-- pv_equiv track=rewrite | github.com/pypi-data/pypi-mirror-305 | packages/ipor-fusion/ipor_fusion-0.2.0-py3-none-any.whl/ipor_fusion/UniswapV3UniversalRouter.py | generate_types_by_length
-- ===== SOURCE A (Python) =====
-- def generate_types_by_length(length):
--     types = []
--     for i in range(length):
--         if i % 2 == 0:
--             types.append("address")
--         else:
--             types.append("uint24")
--     return types
-- ===== SOURCE B (Python) =====
-- def generate_types_by_length(length):
--     n = (length + 1) // 2
--     return (["address", "uint24"] * n)[:length]
-- ===== Notes on version B (the rewrite author's own statement) =====
-- stated objective: idiomatic
-- what changed: Replaces the per-index loop with its parity branch by repeating the two-element unit the needed number of times and truncating with a slice.
import Mathlib
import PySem

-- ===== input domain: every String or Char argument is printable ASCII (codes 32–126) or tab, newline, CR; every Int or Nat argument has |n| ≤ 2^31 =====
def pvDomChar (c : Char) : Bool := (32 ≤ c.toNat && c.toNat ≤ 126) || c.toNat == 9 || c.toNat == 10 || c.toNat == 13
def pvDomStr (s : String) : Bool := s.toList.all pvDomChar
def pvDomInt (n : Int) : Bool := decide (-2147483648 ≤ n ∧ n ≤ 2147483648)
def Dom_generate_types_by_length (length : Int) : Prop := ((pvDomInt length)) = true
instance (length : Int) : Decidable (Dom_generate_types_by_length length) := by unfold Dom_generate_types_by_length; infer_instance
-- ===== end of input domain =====

-- B builds the list by repeating the unit ["address","uint24"] and slicing to length, instead of A's per-index loop with parity branch (idiomatic).


-- ===== PORT A =====
def generate_types_by_length (length : Int) : List String :=
  (PySem.List.pyRange 0 length 1).foldl
    (fun types i => if PySem.Int.mod i 2 = 0 then types ++ ["address"] else types ++ ["uint24"])
    []

-- ===== PORT B =====
def generate_types_by_length_alt (length : Int) : List String :=
  let n : Int := PySem.Int.floordiv (length + 1) 2
  PySem.List.slice ((List.replicate n.toNat ["address", "uint24"]).flatten) none (some length)

-- ===== PRECONDITION & SPEC =====
def Spec_generate_types_by_length (length : Int) (out : List String) : Prop := out = generate_types_by_length_alt length
instance (length : Int) (out : List String) : Decidable (Spec_generate_types_by_length length out) := by unfold Spec_generate_types_by_length; infer_instance

-- ===== CLAIM (what is proved, stated in full; the proofs are below) =====
def Claim_equal_generate_types_by_length : Prop := ∀ (length : Int), Dom_generate_types_by_length length → Spec_generate_types_by_length length (generate_types_by_length length)

-- ===== LEMMAS AND PROOFS =====

-- the unit repeated k times is the first 2*k parity values
theorem pv_flatten_replicate (k : Nat) :
    (List.replicate k (["address", "uint24"] : List String)).flatten
      = (List.range (2 * k)).map (fun j => if j % 2 = 0 then "address" else "uint24") := by
  induction k with
  | zero => simp
  | succ k ih =>
      rw [List.replicate_succ', List.flatten_append, ih,
        show 2 * (k + 1) = (2 * k + 1) + 1 by ring, List.range_succ, List.range_succ]
      simp [Nat.add_mod, Nat.mul_mod_right]

-- A's loop result for a nonnegative length n
theorem pv_A_eq (n : Nat) :
    generate_types_by_length (n : Int)
      = (List.range n).map (fun j => if j % 2 = 0 then "address" else "uint24") := by
  unfold generate_types_by_length
  have hfun : (fun (types : List String) (i : Int) =>
      if PySem.Int.mod i 2 = 0 then types ++ ["address"] else types ++ ["uint24"])
      = fun types i => types ++ [if PySem.Int.mod i 2 = 0 then "address" else "uint24"] := by
    funext types i; split <;> simp_all
  rw [hfun, PySem.List.foldl_append_singleton_eq_map, PySem.List.pyRange_one]
  simp only [sub_zero, Int.toNat_natCast, zero_add, List.map_map, List.nil_append]
  refine List.map_congr_left ?_
  intro j _
  have : PySem.Int.mod (j : Int) 2 = ((j % 2 : Nat) : Int) := by
    exact_mod_cast PySem.Int.mod_natCast j 2
  simp only [Function.comp, this]
  by_cases h : j % 2 = 0 <;> simp [h]
  omega

theorem generate_types_by_length_agree (length : Int) :
    generate_types_by_length length = generate_types_by_length_alt length := by
  have halt : generate_types_by_length_alt length
      = PySem.List.slice
          ((List.replicate (PySem.Int.floordiv (length + 1) 2).toNat
            ["address", "uint24"]).flatten) none (some length) := rfl
  rw [halt]
  by_cases h : length ≤ 0
  · have hA : generate_types_by_length length = [] := by
      unfold generate_types_by_length
      rw [PySem.List.pyRange_one_eq_nil h]; rfl
    have hn : (PySem.Int.floordiv (length + 1) 2).toNat = 0 := by
      rw [PySem.Int.floordiv_eq_ediv_of_pos (by omega)]; omega
    rw [hA, hn]
    simp [PySem.List.slice]
  · obtain ⟨n, rfl⟩ : ∃ n : Nat, length = (n : Int) :=
      ⟨length.toNat, by omega⟩
    have hk : (PySem.Int.floordiv ((n : Int) + 1) 2).toNat = (n + 1) / 2 := by
      rw [PySem.Int.floordiv_eq_ediv_of_pos (by omega)]
      omega
    rw [pv_A_eq, hk, pv_flatten_replicate, PySem.List.slice_to_natCast,
      ← List.map_take, List.take_range]
    rw [Nat.min_eq_left (by omega)]


-- ===== VERDICT (by name: the statement is the Claim_ definition above) =====
theorem generate_types_by_length_spec : Claim_equal_generate_types_by_length := by
  intro length _
  exact generate_types_by_length_agree length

····················

_Required work_.
Please go over the data above and copy each line with "parity" in it.

_Answer to the problem_.
-- what changed: Replaces the per-index loop with its parity branch by repeating the two-element unit the needed number of times and truncating with a slice.
-- B builds the list by repeating the unit ["address","uint24"] and slicing to length, instead of A's per-index loop with parity branch (idiomatic).
-- the unit repeated k times is the first 2*k parity values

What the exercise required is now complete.